On the subject of learning too much (aka, the time you feel confident is the time you are most ignorant. The more you know, the more visible the voids in your understanding become for you) I knew already that the early 20th century conception of the Minoan world was suspect. It is largely the product of one man, who saw Greek myth and particularly the Minotaur everywhere, and who reconstructed some of the architecture according to a marked Victorian sensibility.

What I had not realized is that this colonization by other aesthetics did not by any means end with Arthur Evans. The laughing dolphins of the famous palace "fresco," images of noble Minoan youths; apparently some of these are so retouched and reconstructed they are a kind of Ship of Theseus themselves.
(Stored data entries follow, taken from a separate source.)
-- pv_equiv track=rewrite | github.com/ryanbrown919/CHECKMATE | scripts/gantryControl.py | parse_path_to_movement
-- ===== SOURCE A (Python) =====
-- STEP_MM = 25  # each step is 25mm
--
-- def parse_path_to_movement(points):
--     """
--     Given a list of absolute points [(x, y), ...], this function returns a new list where:
--     - The first element is the original starting point.
--     - Each subsequent element is the relative displacement from that starting point,
--         with colinear segments merged into a single vector.
--
--     For example:
--     Absolute points: [(0,300), (25,275), (50,300), (75,275)]
--     After normalization (subtracting starting point (0,300)):
--         [(0,0), (25,-25), (50,0), (75,-25)]
--     Differences between normalized points:
--         (25,-25), (25,25), (25,-25)
--     Merging colinear segments (if applicable) and then
--     computing cumulative relative positions gives:
--         [(0,0), (25,-25), (50,0), (25,-25)]
--     Finally, the function outputs:
--         [(0,300), (25,-25), (50,0), (25,-25)]
--
--     """
--     if not points or len(points) < 2:
--         return points
--
--     if points[1][0] % 25 == 0 or points[1][1] % 25 ==0:
--         return points
--     else:
--         points = [(x * STEP_MM, y * STEP_MM) for (x, y) in points]
--
--     # Save the absolute starting point.
--     base = points[0]
--
--     # Convert all points into relative coordinates, so that the start is (0,0).
--     rel_points = [(p[0] - base[0], p[1] - base[1]) for p in points]
--
--     # Compute differences between consecutive relative points.
--     diffs = []
--     for i in range(1, len(rel_points)):
--         dx = rel_points[i][0] - rel_points[i - 1][0]
--         dy = rel_points[i][1] - rel_points[i - 1][1]
--         diffs.append((dx, dy))
--
--     # Helper to check if two vectors are colinear and in the same direction.
--     def same_direction(v1, v2):
--         # Cross product: if nonzero, vectors are not colinear.
--         cross = v1[0] * v2[1] - v1[1] * v2[0]
--         if cross != 0:
--             return False
--         # Dot product > 0 ensures they're pointing in the same direction.
--         return (v1[0] * v2[0] + v1[1] * v2[1]) > 0
--
--     # Merge consecutive differences if they are colinear.
--     merged = []
--     current = diffs[0]
--     for d in diffs[1:]:
--         if same_direction(current, d):
--             # Sum the two differences.
--             current = (current[0] + d[0], current[1] + d[1])
--         else:
--             merged.append(current)
--             current = d
--     merged.append(current)
--
--     # Rebuild the cumulative relative positions from the merged differences.
--     cumulative = [(0, 0)]
--     current_pos = (0, 0)
--     for d in merged:
--         current_pos = (current_pos[0] + d[0], current_pos[1] + d[1])
--         cumulative.append(current_pos)
--
--     # The final output:
--     # The first element is the original absolute starting point.
--     # Every subsequent element is the relative movement from the starting point.
--     final_points = [base] + cumulative[1:]
--     return final_points
-- ===== SOURCE B (Python) =====
-- STEP_MM = 25  # each step is 25mm
--
-- def parse_path_to_movement(points):
--     if not points or len(points) < 2:
--         return points
--     if points[1][0] % 25 == 0 or points[1][1] % 25 == 0:
--         return points
--     base = (points[0][0] * STEP_MM, points[0][1] * STEP_MM)
--     prev = (points[1][0] * STEP_MM, points[1][1] * STEP_MM)
--     run = (prev[0] - base[0], prev[1] - base[1])
--     out = [base]
--     for (x, y) in points[2:]:
--         p = (x * STEP_MM, y * STEP_MM)
--         seg = (p[0] - prev[0], p[1] - prev[1])
--         cross = run[0] * seg[1] - run[1] * seg[0]
--         dot = run[0] * seg[0] + run[1] * seg[1]
--         if cross != 0 or dot <= 0:
--             # direction change: record the turning point (relative to base)
--             out.append((prev[0] - base[0], prev[1] - base[1]))
--             run = seg
--         else:
--             run = (run[0] + seg[0], run[1] + seg[1])
--         prev = p
--     out.append((prev[0] - base[0], prev[1] - base[1]))
--     return out
-- ===== Notes on version B (the rewrite author's own statement) =====
-- stated objective: simpler
-- what changed: Replaces A's four sequential passes (normalize to relative coordinates, build adjacent diffs, merge colinear diffs, re-accumulate cumulative positions) with a single sweep over the points that maintains the running direction vector and emits each turning point relative to the base.
import Mathlib
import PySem

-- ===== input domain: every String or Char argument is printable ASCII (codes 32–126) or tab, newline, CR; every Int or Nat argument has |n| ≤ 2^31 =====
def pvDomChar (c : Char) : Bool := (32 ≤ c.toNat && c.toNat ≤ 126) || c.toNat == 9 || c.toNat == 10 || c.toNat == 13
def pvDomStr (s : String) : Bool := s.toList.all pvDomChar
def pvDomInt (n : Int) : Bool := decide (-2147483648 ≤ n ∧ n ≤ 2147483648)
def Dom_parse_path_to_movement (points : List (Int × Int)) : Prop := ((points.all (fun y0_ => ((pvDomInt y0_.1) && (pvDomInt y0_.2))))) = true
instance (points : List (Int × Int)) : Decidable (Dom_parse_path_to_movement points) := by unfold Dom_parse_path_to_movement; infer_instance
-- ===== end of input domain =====

-- B replaces A's four passes (normalize, adjacent diffs, merge colinear diffs, re-accumulate)
-- with a single turning-point sweep over the points; objective: simpler.

-- ===== PORT A =====
def STEP_MM : Int := 25

-- differences between consecutive points (Python's `for i in range(1, len)` loop)
def adjDiffs : List (Int × Int) → List (Int × Int)
  | a :: b :: rest => (b.1 - a.1, b.2 - a.2) :: adjDiffs (b :: rest)
  | _ => []

-- helper `same_direction` of A
def sameDirection (v1 v2 : Int × Int) : Bool :=
  if v1.1 * v2.2 - v1.2 * v2.1 ≠ 0 then false
  else decide (v1.1 * v2.1 + v1.2 * v2.2 > 0)

-- A's merge loop over diffs[1:], state (merged, current)
def mergeLoop (current : Int × Int) (merged : List (Int × Int)) : List (Int × Int) → List (Int × Int)
  | [] => merged ++ [current]
  | d :: ds =>
    if sameDirection current d then mergeLoop (current.1 + d.1, current.2 + d.2) merged ds
    else mergeLoop d (merged ++ [current]) ds

-- A's cumulative loop; acc represents cumulative[1:] (the leading (0,0) is dropped by A)
def cumLoop (pos : Int × Int) (acc : List (Int × Int)) : List (Int × Int) → List (Int × Int)
  | [] => acc
  | d :: ds => cumLoop (pos.1 + d.1, pos.2 + d.2) (acc ++ [(pos.1 + d.1, pos.2 + d.2)]) ds

def parse_path_to_movement (points : List (Int × Int)) : List (Int × Int) :=
  match points with
  | p0 :: p1 :: _ =>
    if PySem.Int.mod p1.1 25 == 0 || PySem.Int.mod p1.2 25 == 0 then points
    else
      let pts := points.map (fun q => (q.1 * STEP_MM, q.2 * STEP_MM))
      let base := (p0.1 * STEP_MM, p0.2 * STEP_MM)
      let rel := pts.map (fun q => (q.1 - base.1, q.2 - base.2))
      match adjDiffs rel with
      | [] => []  -- unreachable: len(points) ≥ 2 so diffs is nonempty
      | d :: ds => base :: cumLoop (0, 0) [] (mergeLoop d [] ds)
  | _ => points   -- `not points or len(points) < 2`

-- ===== PORT B =====
-- B's single sweep: emit the turning points (relative to base), scaling each point as it is visited
def sweep (base run prev : Int × Int) : List (Int × Int) → List (Int × Int)
  | [] => [(prev.1 - base.1, prev.2 - base.2)]
  | q :: qs =>
    let p := (q.1 * STEP_MM, q.2 * STEP_MM)
    let seg := (p.1 - prev.1, p.2 - prev.2)
    if run.1 * seg.2 - run.2 * seg.1 ≠ 0 ∨ run.1 * seg.1 + run.2 * seg.2 ≤ 0 then
      (prev.1 - base.1, prev.2 - base.2) :: sweep base seg p qs
    else
      sweep base (run.1 + seg.1, run.2 + seg.2) p qs

def parse_path_to_movement_alt (points : List (Int × Int)) : List (Int × Int) :=
  match points with
  | p0 :: p1 :: rest =>
    if PySem.Int.mod p1.1 25 == 0 || PySem.Int.mod p1.2 25 == 0 then points
    else
      let base := (p0.1 * STEP_MM, p0.2 * STEP_MM)
      let prev := (p1.1 * STEP_MM, p1.2 * STEP_MM)
      base :: sweep base (prev.1 - base.1, prev.2 - base.2) prev rest
  | _ => points

-- ===== PRECONDITION & SPEC =====
def Spec_parse_path_to_movement (points : List (Int × Int)) (out : List (Int × Int)) : Prop := out = parse_path_to_movement_alt points
instance (points : List (Int × Int)) (out : List (Int × Int)) : Decidable (Spec_parse_path_to_movement points out) := by unfold Spec_parse_path_to_movement; infer_instance

-- ===== CLAIM (what is proved, stated in full; the proofs are below) =====
def Claim_equal_parse_path_to_movement : Prop := ∀ (points : List (Int × Int)), Dom_parse_path_to_movement points → Spec_parse_path_to_movement points (parse_path_to_movement points)

-- ===== LEMMAS AND PROOFS =====

theorem mergeLoop_acc (ds : List (Int × Int)) : ∀ (current : Int × Int) (merged : List (Int × Int)),
    mergeLoop current merged ds = merged ++ mergeLoop current [] ds := by
  induction ds with
  | nil => intro c m; simp [mergeLoop]
  | cons d ds ih =>
    intro c m
    simp only [mergeLoop]
    split
    · exact ih _ _
    · rw [ih d (m ++ [c]), ih d ([] ++ [c])]; simp

theorem cumLoop_acc (ds : List (Int × Int)) : ∀ (pos : Int × Int) (acc : List (Int × Int)),
    cumLoop pos acc ds = acc ++ cumLoop pos [] ds := by
  induction ds with
  | nil => intro p a; simp [cumLoop]
  | cons d ds ih =>
    intro p a
    simp only [cumLoop]
    rw [ih _ (a ++ [_]), ih _ ([] ++ [_])]; simp

theorem adjDiffs_map_sub (b : Int × Int) : ∀ (l : List (Int × Int)),
    adjDiffs (l.map (fun q => (q.1 - b.1, q.2 - b.2))) = adjDiffs l := by
  intro l
  induction l with
  | nil => simp [adjDiffs]
  | cons a t ih =>
    cases t with
    | nil => simp [adjDiffs]
    | cons c r =>
      simp only [List.map] at ih ⊢
      simp only [adjDiffs] at ih ⊢
      rw [ih]; ring_nf

-- core: A's merge-then-accumulate over the diffs of (prev :: scaled qs) equals B's sweep
theorem core (qs : List (Int × Int)) : ∀ (run prev base pos : Int × Int),
    pos.1 + run.1 = prev.1 - base.1 → pos.2 + run.2 = prev.2 - base.2 →
    cumLoop pos []
        (mergeLoop run [] (adjDiffs (prev :: qs.map (fun q => (q.1 * STEP_MM, q.2 * STEP_MM)))))
      = sweep base run prev qs := by
  induction qs with
  | nil =>
    intro run prev base pos h1 h2
    simp [adjDiffs, mergeLoop, cumLoop, sweep, h1, h2]
  | cons q qs ih =>
    intro run prev base pos h1 h2
    simp only [List.map, adjDiffs, mergeLoop, sweep]
    by_cases hsd : sameDirection run (q.1 * STEP_MM - prev.1, q.2 * STEP_MM - prev.2) = true
    · have hcond : ¬ (run.1 * (q.2 * STEP_MM - prev.2) - run.2 * (q.1 * STEP_MM - prev.1) ≠ 0 ∨
          run.1 * (q.1 * STEP_MM - prev.1) + run.2 * (q.2 * STEP_MM - prev.2) ≤ 0) := by
        unfold sameDirection at hsd
        split at hsd
        · simp at hsd
        · rename_i hc
          intro h
          rcases h with h | h
          · exact h (not_ne_iff.mp hc)
          · exact absurd h (not_le.mpr (of_decide_eq_true hsd))
      rw [if_pos hsd, if_neg hcond]
      exact ih _ _ base pos (by simp only [STEP_MM] at *; omega) (by simp only [STEP_MM] at *; omega)
    · have hcond : (run.1 * (q.2 * STEP_MM - prev.2) - run.2 * (q.1 * STEP_MM - prev.1) ≠ 0 ∨
          run.1 * (q.1 * STEP_MM - prev.1) + run.2 * (q.2 * STEP_MM - prev.2) ≤ 0) := by
        unfold sameDirection at hsd
        split at hsd
        · left; assumption
        · right; simpa using hsd
        
      rw [if_neg hsd, if_pos hcond]
      rw [mergeLoop_acc]
      simp only [List.nil_append, List.singleton_append]
      rw [show cumLoop pos []
            ((run :: mergeLoop (q.1 * STEP_MM - prev.1, q.2 * STEP_MM - prev.2) [] (adjDiffs ((q.1 * STEP_MM, q.2 * STEP_MM) :: qs.map (fun q => (q.1 * STEP_MM, q.2 * STEP_MM))))))
          = (pos.1 + run.1, pos.2 + run.2) :: cumLoop (pos.1 + run.1, pos.2 + run.2) []
              (mergeLoop (q.1 * STEP_MM - prev.1, q.2 * STEP_MM - prev.2) [] (adjDiffs ((q.1 * STEP_MM, q.2 * STEP_MM) :: qs.map (fun q => (q.1 * STEP_MM, q.2 * STEP_MM)))))
          from by rw [cumLoop]; rw [cumLoop_acc]; simp]
      rw [h1, h2]
      congr 1
      exact ih _ _ base (prev.1 - base.1, prev.2 - base.2) (by simp; try ring) (by simp; try ring)

-- ===== VERDICT (by name: the statement is the Claim_ definition above) =====
theorem parse_path_to_movement_spec : Claim_equal_parse_path_to_movement := by
  intro points _
  unfold Spec_parse_path_to_movement parse_path_to_movement parse_path_to_movement_alt
  match points with
  | [] => rfl
  | [p] => rfl
  | p0 :: p1 :: rest =>
    simp only
    split
    · rfl
    · rw [adjDiffs_map_sub ((p0.1 * STEP_MM, p0.2 * STEP_MM))]
      simp only [List.map, adjDiffs]
      exact congrArg (List.cons _) (core rest _ _ _ _ (by simp) (by simp))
They tell us much less about Minoan artistic sensibilities than they do about the 20th century artists who filled in the spaces between small faded fragments.
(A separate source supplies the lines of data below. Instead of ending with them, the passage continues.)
-- pv_equiv track=rewrite | github.com/hermans-family/stats-calculator | statcalc.py | calculate_hp
-- ===== SOURCE A (Python) =====
-- def calculate_vig_hp(stat_value):
--     """
--     This is a function.  It takes in a parameter called stat_value and outputs its contribution to
--     HP.  This function only calculates the contributions from the Vigor attribute.  HP scales with vigor
--     differently than the other attributes.
--
--     At 0 Vigor, players have 500 max HP
--     From level 0 to 20, Vigor raises max HP by 30 points per attribute point
--     From level 21 to 50, Vigor raises max HP by 20 points per attribute point
--     From level 51 to 99, Vigor raises max HP by 5 points per attribute point
--     """
--
--     # If the stat_value is greater than or equal to 51, use the calculations from this part
--     if stat_value >= 51:
--         levels_51_to_99 = stat_value - 50
--         levels_21_to_50 = 30  # Why is this 30?
--         levels_0_to_20 = 20  # Why is this 20?
--     # If the stat value is less than or equal to 50 and greater than or equal to 21, use these numbers
--     elif 21 <= stat_value <= 50:
--         levels_51_to_99 = 0  # Why is this 0?
--         levels_21_to_50 = stat_value - 20
--         levels_0_to_20 = 20
--     # If the stat value is not greater than or equal to 51 or between 21 and 51.
--     else:
--         levels_51_to_99 = 0
--         levels_21_to_50 = 0
--         levels_0_to_20 = stat_value
--
--     # This calculates the amount of hp_from_vig. There is 500 base HP, plus the results from each level
--     hp_from_vig = 500 + levels_0_to_20 * 30 + levels_21_to_50 * 20 + levels_51_to_99 * 5
--
--     # Finally, we return the value of the calculation
--     return hp_from_vig
--
-- def calculate_other_hp(stat_value):
--     """
--     This function needs to calculate stat values for attributes other than vigor.  It should look a lot like the
--     one for vigor, but should have different contributions.
--
--     From level 0 to 20, any stat besides Vigor raises max HP by 2 points per attribute point
--     From level 21 to 50, any stat besides Vigor raises max HP by 1 point per attribute point
--     From level 51 to 99, any stat besides Vigor raises max HP by 0 points per attribute point
--     """
--     return 0
--
-- def calculate_hp(attributes):
--     """
--     This is a function that takes in the attributes and calculates the HP.
--     """
--     hp = 0  # HP starts out at zero and we add to it
--
--     for stat_name, stat_value in attributes.items():
--         if stat_value > 99:
--             # This is checking to
--             raise Exception('Value for stat %s is %s.  Maximum value for stat is 99.' % (stat_name, stat_value))
--         elif stat_value < 0:
--             raise Exception('Value for stat %s is %s. Stats cannot be negative!' % (stat_name, stat_value))
--
--         # If the stat is vigor, use the special vigor calculation function.
--         if stat_name == 'vig':
--
--             vig_hp = calculate_vig_hp(stat_value)
--
--             #  This is short for hp = hp + vig_hp. Programmers are lazy.
--             hp += vig_hp
--         else:
--             other_hp = calculate_other_hp(stat_value)
--
--             # This is short for hp = hp + other_hp.  See statement above.
--             hp += other_hp
--
--     return hp
-- ===== SOURCE B (Python) =====
-- def calculate_hp(attributes):
--     # One validation pass (same exceptions, same order as A), then HP is built
--     # point by point: each vigor point contributes a per-level gain from a table.
--     for stat_name, stat_value in attributes.items():
--         if stat_value > 99:
--             raise Exception('Value for stat %s is %s.  Maximum value for stat is 99.' % (stat_name, stat_value))
--         elif stat_value < 0:
--             raise Exception('Value for stat %s is %s. Stats cannot be negative!' % (stat_name, stat_value))
--     if 'vig' not in attributes:
--         return 0
--     hp = 500
--     for level in range(1, attributes['vig'] + 1):
--         hp += 30 if level <= 20 else 20 if level <= 50 else 5
--     return hp
-- ===== Notes on version B (the rewrite author's own statement) =====
-- stated objective: alternative
-- what changed: Replaces A's helper-dispatch accumulating loop over stats and its tier-count cascade by one validation scan followed by a per-point accumulation: HP starts at 500 and each vigor level 1..v adds its own marginal gain (30/20/5) via a range loop.
import Mathlib
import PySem

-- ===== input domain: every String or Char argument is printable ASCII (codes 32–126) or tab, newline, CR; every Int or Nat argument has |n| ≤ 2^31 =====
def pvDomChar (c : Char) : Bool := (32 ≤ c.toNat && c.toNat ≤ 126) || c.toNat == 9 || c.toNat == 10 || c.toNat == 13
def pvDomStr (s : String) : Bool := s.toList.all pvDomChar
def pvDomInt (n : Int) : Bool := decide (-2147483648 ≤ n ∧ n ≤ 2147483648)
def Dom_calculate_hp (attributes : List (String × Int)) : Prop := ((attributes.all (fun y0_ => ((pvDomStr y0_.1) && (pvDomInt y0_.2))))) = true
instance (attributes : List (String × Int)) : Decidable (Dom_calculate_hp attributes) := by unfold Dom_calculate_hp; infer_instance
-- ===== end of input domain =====

-- B replaces A's helper-dispatch loop and tier-count cascade by a validation scan plus a
-- per-point accumulation over the vigor levels (objective: alternative decomposition).

-- ===== PORT A =====
def calculate_vig_hp (stat_value : Int) : Int :=
  let (levels_51_to_99, levels_21_to_50, levels_0_to_20) :=
    if stat_value ≥ 51 then (stat_value - 50, (30 : Int), (20 : Int))
    else if 21 ≤ stat_value ∧ stat_value ≤ 50 then ((0 : Int), stat_value - 20, (20 : Int))
    else ((0 : Int), (0 : Int), stat_value)
  500 + levels_0_to_20 * 30 + levels_21_to_50 * 20 + levels_51_to_99 * 5

def calculate_other_hp (_stat_value : Int) : Int := 0

-- the for-loop; 'none' = the raise branches (excluded by Pre_)
def hpLoop : Int → List (String × Int) → Option Int
  | hp, [] => some hp
  | hp, (stat_name, stat_value) :: rest =>
    if stat_value > 99 then none
    else if stat_value < 0 then none
    else if stat_name == "vig" then hpLoop (hp + calculate_vig_hp stat_value) rest
    else hpLoop (hp + calculate_other_hp stat_value) rest

def calculate_hp (attributes : List (String × Int)) : Int :=
  (hpLoop 0 attributes).getD 0

-- ===== PORT B =====
-- validation pass; 'false' = the raise branches (excluded by Pre_)
def altValidate : List (String × Int) → Bool
  | [] => true
  | (_, stat_value) :: rest =>
    if stat_value > 99 then false
    else if stat_value < 0 then false
    else altValidate rest

-- '30 if level <= 20 else 20 if level <= 50 else 5'
def vigPointGain (level : Int) : Int :=
  if level ≤ 20 then 30 else if level ≤ 50 then 20 else 5

def calculate_hp_alt (attributes : List (String × Int)) : Int :=
  if altValidate attributes then
    match PySem.Dict.get? ⟨attributes⟩ "vig" with
    | none => 0
    | some v => (PySem.List.pyRange 1 (v + 1) 1).foldl (fun hp level => hp + vigPointGain level) 500
  else 0

-- ===== PRECONDITION & SPEC =====
-- Pre_ excludes (a) association lists with duplicate keys, which do not represent a Python dict
-- (the argument is a dict), and (b) any stat value > 99 or < 0, on which A raises an Exception.
def Pre_calculate_hp (attributes : List (String × Int)) : Prop :=
  (attributes.map Prod.fst).Nodup ∧ ∀ p ∈ attributes, 0 ≤ p.2 ∧ p.2 ≤ 99
instance (attributes : List (String × Int)) : Decidable (Pre_calculate_hp attributes) := by
  unfold Pre_calculate_hp; infer_instance
def pvWitness_calculate_hp : (List (String × Int)) := [("vig", 25), ("str", 10)]

def Spec_calculate_hp (attributes : List (String × Int)) (out : Int) : Prop := out = calculate_hp_alt attributes
instance (attributes : List (String × Int)) (out : Int) : Decidable (Spec_calculate_hp attributes out) := by unfold Spec_calculate_hp; infer_instance

-- ===== CLAIM (what is proved, stated in full; the proofs are below) =====
def Claim_equal_calculate_hp : Prop := ∀ (attributes : List (String × Int)), Dom_calculate_hp attributes → Pre_calculate_hp attributes → Spec_calculate_hp attributes (calculate_hp attributes)

-- ===== LEMMAS AND PROOFS =====

-- B's per-point accumulation from any start value, one level appended at the end
theorem vigSum_succ (v : Int) (h : 0 ≤ v) :
    (PySem.List.pyRange 1 (v + 1 + 1) 1).foldl (fun hp level => hp + vigPointGain level) 500
      = (PySem.List.pyRange 1 (v + 1) 1).foldl (fun hp level => hp + vigPointGain level) 500
        + vigPointGain (v + 1) := by
  rw [show (v + 1 + 1) = (v + 1) + 1 from rfl,
    PySem.List.pyRange_one_succ_right (by omega : (1:Int) ≤ v + 1)]
  simp [List.foldl_append]

-- the per-point accumulation agrees with A's vigor cascade on non-negative values
theorem vig_sum_eq (v : Int) (h : 0 ≤ v) :
    (PySem.List.pyRange 1 (v + 1) 1).foldl (fun hp level => hp + vigPointGain level) 500
      = calculate_vig_hp v := by
  induction v using Int.induction_on with
  | zero => decide
  | succ n ih =>
    have hn : (0:Int) ≤ (n:Int) := by positivity
    rw [vigSum_succ _ hn, ih hn]
    unfold calculate_vig_hp vigPointGain
    split_ifs <;> simp_all <;> omega
  | pred n _ => omega

theorem altValidate_true (attrs : List (String × Int))
    (hval : ∀ p ∈ attrs, 0 ≤ p.2 ∧ p.2 ≤ 99) : altValidate attrs = true := by
  induction attrs with
  | nil => rfl
  | cons p rest ih =>
    obtain ⟨a, v⟩ := p
    have hv := hval _ (List.mem_cons_self ..)
    simp only [altValidate]
    rw [if_neg (by omega), if_neg (by omega)]
    exact ih fun q hq => hval q (List.mem_cons_of_mem _ hq)

theorem hpLoop_no_vig (attrs : List (String × Int)) (hp : Int)
    (hval : ∀ p ∈ attrs, 0 ≤ p.2 ∧ p.2 ≤ 99)
    (hnv : "vig" ∉ attrs.map Prod.fst) : hpLoop hp attrs = some hp := by
  induction attrs generalizing hp with
  | nil => rfl
  | cons p rest ih =>
    obtain ⟨a, v⟩ := p
    have hv := hval _ (List.mem_cons_self ..)
    simp only [hpLoop]
    rw [if_neg (by omega), if_neg (by omega)]
    have hne : (a == "vig") = false := by
      simp only [List.map_cons, List.mem_cons] at hnv
      simp only [beq_eq_false_iff_ne, ne_eq]; intro h; exact hnv (Or.inl h.symm)
    rw [hne]
    simp only [Bool.false_eq_true, if_false, calculate_other_hp, add_zero]
    exact ih hp (fun q hq => hval q (List.mem_cons_of_mem _ hq))
      (fun h => hnv (by simpa using Or.inr (by simpa using h)))

theorem hpLoop_eq (attrs : List (String × Int)) (hp : Int)
    (hval : ∀ p ∈ attrs, 0 ≤ p.2 ∧ p.2 ≤ 99)
    (hnd : (attrs.map Prod.fst).Nodup) :
    hpLoop hp attrs = some (hp +
      match (PySem.Dict.mk attrs).get? "vig" with
      | none => 0
      | some v => (PySem.List.pyRange 1 (v + 1) 1).foldl (fun hp level => hp + vigPointGain level) 500) := by
  induction attrs generalizing hp with
  | nil => simp [hpLoop, PySem.Dict.get?]
  | cons p rest ih =>
    obtain ⟨a, v⟩ := p
    have hv := hval _ (List.mem_cons_self ..)
    simp only [List.map_cons, List.nodup_cons] at hnd
    simp only [hpLoop]
    rw [if_neg (by omega), if_neg (by omega)]
    rw [PySem.Dict.get?_mk_cons]
    by_cases ha : a = "vig"
    · subst ha
      simp only [beq_self_eq_true, if_true]
      rw [hpLoop_no_vig rest _ (fun q hq => hval q (List.mem_cons_of_mem _ hq)) hnd.1]
      rw [vig_sum_eq v hv.1]
    · have hne : (a == "vig") = false := by simp [ha]
      rw [hne]
      simp only [Bool.false_eq_true, if_false, calculate_other_hp, add_zero]
      exact ih hp (fun q hq => hval q (List.mem_cons_of_mem _ hq)) hnd.2

-- ===== VERDICT (by name: the statement is the Claim_ definition above) =====
theorem calculate_hp_spec : Claim_equal_calculate_hp := by
  intro attrs _ hpre
  obtain ⟨hnd, hval⟩ := hpre
  unfold Spec_calculate_hp calculate_hp calculate_hp_alt
  rw [altValidate_true attrs hval, if_pos rfl, hpLoop_eq attrs 0 hval hnd]
  simp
Well, whatever. I'm stuck with a Stargate universe, which builds on the artistic integrity and scientific accuracy of Dean Devlin and Roland Emmerich, re-treading the already shopworn Ancient Astronaut nonsense of Von Daniken and the like; nonsense that borrows liberally from older Theosophist meanderings that in turn drew upon existing conceits of hyper-diffusionism.

(In the baldest of terms, the colonialist reluctance to credit non-white, non-european cultures with accomplishments like the Giza pyramids, requiring theories of (white) outsiders as givers of culture and technology; the romantic idea of these outsiders is then fleshed out with elaborate fantasies, a host of new-created myths, which then go through multiple permutations as they evolve to suit the Weltanschauung of the era of the writer de jour. Salt with cherry-picked appropriations from whatever actual science is being done at the time.)

So whatever I try to get right about history, the core truths will always be that there are real figures behind some of the gods, and they did give some of the culture and technology enjoyed by various ancient peoples as well as lend their names and stories to our mythologies. And in this particular sketch, there was a Minotaur of sorts, and it was fought by an Athenian youth who went on to be King...oh, and in my specific Stargate universe version, the events in the labyrinth also supplied (possibly even though Solon) some of the threads Plato gathered together to create his Swiftian political lesson on what happens when a perfect Republic meets a rapacious empire going by the name Atlantis.